--- Task material ---

-- pv_equiv track=rewrite | github.com/vatsalmavani/grokking | 02 Two Pointers/07 3Sum Smaller.py | smaller3sumVarient
-- ===== SOURCE A (Python) =====
-- def smaller3sumVarient(nums, target):
--     nums.sort()
--     res = []
--     for i in range(len(nums) - 2):
--         new_target = target - nums[i]
--         l, r = i+1, len(nums)-1
--         while l < r:
--             cur_sum = nums[l] + nums[r]
--             if cur_sum < new_target:
--                 # this part is changed
--                 for x in range(r, l, -1):
--                     res.append([nums[i], nums[l], nums[x]])
--                 l += 1
--             else:
--                 r -= 1
--     return res
-- ===== SOURCE B (Python) =====
-- def smaller3sumVarient(nums, target):
--     nums.sort()
--     n = len(nums)
--     res = []
--     for i in range(n - 2):
--         for l in range(i + 1, n - 1):
--             for x in range(n - 1, l, -1):
--                 if nums[i] + nums[l] + nums[x] < target:
--                     res.append([nums[i], nums[l], nums[x]])
--     return res
-- ===== Notes on version B (the rewrite author's own statement) =====
-- stated objective: simpler
-- what changed: Replaces A's two-pointer while-loop (with its bulk emission on each left-pointer advance) by a plain sorted brute-force triple loop whose inner index runs downward with a strict comparison, producing the identical output order.
import Mathlib
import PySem

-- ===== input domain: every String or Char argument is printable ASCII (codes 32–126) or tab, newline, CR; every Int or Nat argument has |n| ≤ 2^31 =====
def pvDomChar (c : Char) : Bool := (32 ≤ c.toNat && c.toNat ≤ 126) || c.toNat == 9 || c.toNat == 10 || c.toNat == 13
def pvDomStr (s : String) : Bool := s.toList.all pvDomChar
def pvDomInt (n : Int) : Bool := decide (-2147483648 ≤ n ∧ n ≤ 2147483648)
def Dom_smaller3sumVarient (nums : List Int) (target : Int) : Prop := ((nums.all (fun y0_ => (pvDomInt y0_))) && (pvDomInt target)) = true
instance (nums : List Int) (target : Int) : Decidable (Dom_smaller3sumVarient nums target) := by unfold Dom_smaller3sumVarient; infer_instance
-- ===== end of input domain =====

-- B replaces A's two-pointer scan with a plain sorted brute-force triple loop (simpler);
-- both Pythons sort `nums` in place (same side effect); the theorems are about the return value.

-- ===== PORT A =====
-- `for x in range(r, l, -1)` over Nat indices: [r, r-1, …, l+1] (exact for the in-range indices used here)
def pvDownTo (r l : Nat) : List Nat :=
  if l < r then r :: pvDownTo (r - 1) l else []
termination_by r

-- the `while l < r` loop of A; all indices accessed are in range, so `getD` is exact
def pvGoA (s : List Int) (i : Nat) (nt : Int) (l r : Nat) : List (List Int) :=
  if _h : l < r then
    if s.getD l 0 + s.getD r 0 < nt then
      ((pvDownTo r l).map fun x => [s.getD i 0, s.getD l 0, s.getD x 0]) ++ pvGoA s i nt (l + 1) r
    else
      pvGoA s i nt l (r - 1)
  else []
termination_by r - l

def smaller3sumVarient (nums : List Int) (target : Int) : List (List Int) :=
  let s := PySem.List.sorted nums (fun x => x) false
  (List.range (s.length - 2)).foldl
    (fun res i => res ++ pvGoA s i (target - s.getD i 0) (i + 1) (s.length - 1)) []

-- ===== PORT B =====
-- inner `for x in range(n-1, l, -1): if …: res.append(…)` of B
def pvGoB (s : List Int) (target : Int) (i l : Nat) : List (List Int) :=
  (pvDownTo (s.length - 1) l).foldl
    (fun acc x =>
      if s.getD i 0 + s.getD l 0 + s.getD x 0 < target then
        acc ++ [[s.getD i 0, s.getD l 0, s.getD x 0]]
      else acc) []

def smaller3sumVarient_alt (nums : List Int) (target : Int) : List (List Int) :=
  let s := PySem.List.sorted nums (fun x => x) false
  (List.range (s.length - 2)).foldl
    (fun res i =>
      (List.range' (i + 1) (s.length - 1 - (i + 1))).foldl
        (fun res2 l => res2 ++ pvGoB s target i l) res) []

-- ===== PRECONDITION & SPEC =====
def Spec_smaller3sumVarient (nums : List Int) (target : Int) (out : List (List Int)) : Prop := out = smaller3sumVarient_alt nums target
instance (nums : List Int) (target : Int) (out : List (List Int)) : Decidable (Spec_smaller3sumVarient nums target out) := by unfold Spec_smaller3sumVarient; infer_instance

-- ===== CLAIM (what is proved, stated in full; the proofs are below) =====
def Claim_equal_smaller3sumVarient : Prop := ∀ (nums : List Int) (target : Int), Dom_smaller3sumVarient nums target → Spec_smaller3sumVarient nums target (smaller3sumVarient nums target)

-- ===== LEMMAS AND PROOFS =====

lemma pvDownTo_succ (k l : Nat) (h : l < k + 1) : pvDownTo (k + 1) l = (k + 1) :: pvDownTo k l := by
  rw [pvDownTo]
  simp [h]

lemma pvDownTo_eq_nil (m l : Nat) (h : m ≤ l) : pvDownTo m l = [] := by
  rw [pvDownTo]
  simp
  omega

lemma mem_pvDownTo (m l x : Nat) : x ∈ pvDownTo m l ↔ l < x ∧ x ≤ m := by
  induction m with
  | zero =>
    rw [pvDownTo_eq_nil 0 l (by omega)]
    simp
    omega
  | succ k ih =>
    by_cases h : l < k + 1
    · rw [pvDownTo_succ k l h]
      simp only [List.mem_cons, ih]
      omega
    · rw [pvDownTo_eq_nil (k + 1) l (by omega)]
      simp
      omega

lemma pvDownTo_split (m r l : Nat) (h1 : l ≤ r) (h2 : r ≤ m) :
    pvDownTo m l = pvDownTo m r ++ pvDownTo r l := by
  induction m with
  | zero =>
    have hr0 : r = 0 := by omega
    subst hr0
    rw [pvDownTo_eq_nil 0 0 le_rfl]
    simp
  | succ k ih =>
    by_cases hr : r = k + 1
    · subst hr
      rw [pvDownTo_eq_nil (k + 1) (k + 1) le_rfl]
      simp
    · have hrk : r ≤ k := by omega
      rw [pvDownTo_succ k l (by omega), pvDownTo_succ k r (by omega), ih hrk]
      simp

lemma foldl_append_flatMap (f : Nat → List (List Int)) (xs : List Nat) (init : List (List Int)) :
    xs.foldl (fun a b => a ++ f b) init = init ++ xs.flatMap f := by
  induction xs generalizing init with
  | nil => simp
  | cons x t ih => simp [List.foldl_cons, ih, List.flatMap_cons]

lemma foldl_if_filter_map (g : Nat → List Int) (c : Nat → Prop) [DecidablePred c]
    (xs : List Nat) (init : List (List Int)) :
    (xs.foldl (fun a x => if c x then a ++ [g x] else a) init)
      = init ++ ((xs.filter (fun x => decide (c x))).map g) := by
  induction xs generalizing init with
  | nil => simp
  | cons x t ih =>
    simp only [List.foldl_cons]
    by_cases h : c x
    · rw [if_pos h, ih]
      simp [h]
    · rw [if_neg h, ih]
      simp [h]

lemma pvGoB_eq_filter (s : List Int) (target : Int) (i l : Nat) :
    pvGoB s target i l
      = ((pvDownTo (s.length - 1) l).filter
           (fun x => decide (s.getD i 0 + s.getD l 0 + s.getD x 0 < target))).map
          (fun x => [s.getD i 0, s.getD l 0, s.getD x 0]) := by
  unfold pvGoB
  rw [foldl_if_filter_map (fun x => [s.getD i 0, s.getD l 0, s.getD x 0])
        (fun x => s.getD i 0 + s.getD l 0 + s.getD x 0 < target)]
  simp

-- the key invariant proof: A's two-pointer loop emits exactly what B's remaining l-loop emits
lemma pvGoA_eq (s : List Int)
    (hs : ∀ p q : Nat, p ≤ q → q < s.length → s.getD p 0 ≤ s.getD q 0)
    (target : Int) (i : Nat) :
    ∀ fuel l r : Nat, r - l ≤ fuel → i < l → l ≤ r → r ≤ s.length - 1 →
    (∀ x, r < x → x ≤ s.length - 1 → target ≤ s.getD i 0 + s.getD l 0 + s.getD x 0) →
    pvGoA s i (target - s.getD i 0) l r
      = (List.range' l (s.length - 1 - l)).flatMap (fun l' => pvGoB s target i l') := by
  intro fuel
  induction fuel with
  | zero =>
    intro l r hf hil hlr hr hinv
    have hlr' : l = r := by omega
    subst hlr'
    rw [pvGoA]
    simp only [lt_irrefl, dite_false]
    symm
    rw [List.flatMap_eq_nil_iff]
    intro l' hl'
    rw [List.mem_range'] at hl'
    obtain ⟨k, hk1, hk2⟩ := hl'
    rw [pvGoB_eq_filter, List.map_eq_nil_iff, List.filter_eq_nil_iff]
    intro x hx
    rw [mem_pvDownTo] at hx
    simp only [decide_eq_true_eq, not_lt]
    have hl'lt : l' < s.length := by omega
    have hxlt : x < s.length := by omega
    have h1 : s.getD l 0 ≤ s.getD l' 0 := hs l l' (by omega) hl'lt
    have h2 : target ≤ s.getD i 0 + s.getD l 0 + s.getD x 0 := hinv x (by omega) (by omega)
    omega
  | succ n ih =>
    intro l r hf hil hlr hr hinv
    by_cases h : l < r
    · rw [pvGoA]
      simp only [dif_pos h]
      have hrlt : r < s.length := by omega
      have hllt : l <s.length := by omega
      by_cases hc : s.getD l 0 + s.getD r 0 < target - s.getD i 0
      · rw [if_pos hc]
        -- split off l' = l from the range on the right
        have hlen : s.length - 1 - l = (s.length - 1 - (l + 1)) + 1 := by omega
        rw [hlen, List.range'_succ, List.flatMap_cons]
        -- B's l-th chunk equals A's emitted chunk
        have hchunk : pvGoB s target i l
            = (pvDownTo r l).map (fun x => [s.getD i 0, s.getD l 0, s.getD x 0]) := by
          rw [pvGoB_eq_filter]
          rw [pvDownTo_split (s.length - 1) r l (by omega) (by omega)]
          rw [List.filter_append]
          have h1 : (pvDownTo (s.length - 1) r).filter
              (fun x => decide (s.getD i 0 + s.getD l 0 + s.getD x 0 < target)) = [] := by
            rw [List.filter_eq_nil_iff]
            intro x hx
            rw [mem_pvDownTo] at hx
            simp only [decide_eq_true_eq, not_lt]
            have := hinv x hx.1 hx.2
            omega
          have h2 : (pvDownTo r l).filter
              (fun x => decide (s.getD i 0 + s.getD l 0 + s.getD x 0 < target)) = pvDownTo r l := by
            rw [List.filter_eq_self]
            intro x hx
            rw [mem_pvDownTo] at hx
            simp only [decide_eq_true_eq]
            have : s.getD x 0 ≤ s.getD r 0 := hs x r hx.2 hrlt
            omega
          rw [h1, h2, List.nil_append]
        rw [hchunk]
        congr 1
        exact ih (l + 1) r (by omega) (by omega) (by omega) hr
          (fun x hx1 hx2 => by
            have h1 : s.getD l 0 ≤ s.getD (l + 1) 0 := hs l (l + 1) (by omega) (by omega)
            have h2 := hinv x hx1 hx2
            omega)
      · rw [if_neg hc]
        exact ih l (r - 1) (by omega) hil (by omega) (by omega)
          (fun x hx1 hx2 => by
            by_cases hxr : x = r
            · subst hxr; omega
            · exact hinv x (by omega) hx2)
    · -- l = r: same argument as the base case
      have hlr' : l = r := by omega
      subst hlr'
      rw [pvGoA]
      simp only [lt_irrefl, dite_false]
      symm
      rw [List.flatMap_eq_nil_iff]
      intro l' hl'
      rw [List.mem_range'] at hl'
      obtain ⟨k, hk1, hk2⟩ := hl'
      rw [pvGoB_eq_filter, List.map_eq_nil_iff, List.filter_eq_nil_iff]
      intro x hx
      rw [mem_pvDownTo] at hx
      simp only [decide_eq_true_eq, not_lt]
      have h1 : s.getD l 0 ≤ s.getD l' 0 := hs l l' (by omega) (by omega)
      have h2 : target ≤ s.getD i 0 + s.getD l 0 + s.getD x 0 := hinv x (by omega) (by omega)
      omega

lemma foldl_ext_mem (f g : List (List Int) → Nat → List (List Int)) (xs : List Nat)
    (init : List (List Int)) (h : ∀ a x, x ∈ xs → f a x = g a x) :
    xs.foldl f init = xs.foldl g init := by
  induction xs generalizing init with
  | nil => rfl
  | cons x t ih =>
    simp only [List.foldl_cons]
    rw [h init x (List.mem_cons_self)]
    exact ih _ (fun a y hy => h a y (List.mem_cons_of_mem _ hy))

-- ===== VERDICT (by name: the statement is the Claim_ definition above) =====
theorem smaller3sumVarient_spec : Claim_equal_smaller3sumVarient := by
  intro nums target _hdom
  unfold Spec_smaller3sumVarient smaller3sumVarient smaller3sumVarient_alt
  set s := PySem.List.sorted nums (fun x => x) false with hsdef
  have hs : ∀ p q : Nat, p ≤ q → q < s.length → s.getD p 0 ≤ s.getD q 0 := by
    intro p q hpq hq
    have hp : p < s.length := by omega
    rw [List.getD_eq_getElem s 0 hp, List.getD_eq_getElem s 0 hq]
    exact PySem.List.sorted_id_getElem_mono nums hpq hq
  apply foldl_ext_mem
  intro res i hi
  rw [List.mem_range] at hi
  rw [foldl_append_flatMap (fun l => pvGoB s target i l) _ res]
  congr 1
  exact pvGoA_eq s hs target i (s.length) (i + 1) (s.length - 1) (by omega) (by omega)
    (by omega) (by omega) (fun x hx1 hx2 => by omega)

---

▶ _What to work on_
When you reach the line containing "part is changed" in the data above, start copying exactly, and stop after the line containing "-- ===== SOURCE B".

▶ _Result_
--                 # this part is changed
--                 for x in range(r, l, -1):
--                     res.append([nums[i], nums[l], nums[x]])
--                 l += 1
--             else:
--                 r -= 1
--     return res
-- ===== SOURCE B (Python) =====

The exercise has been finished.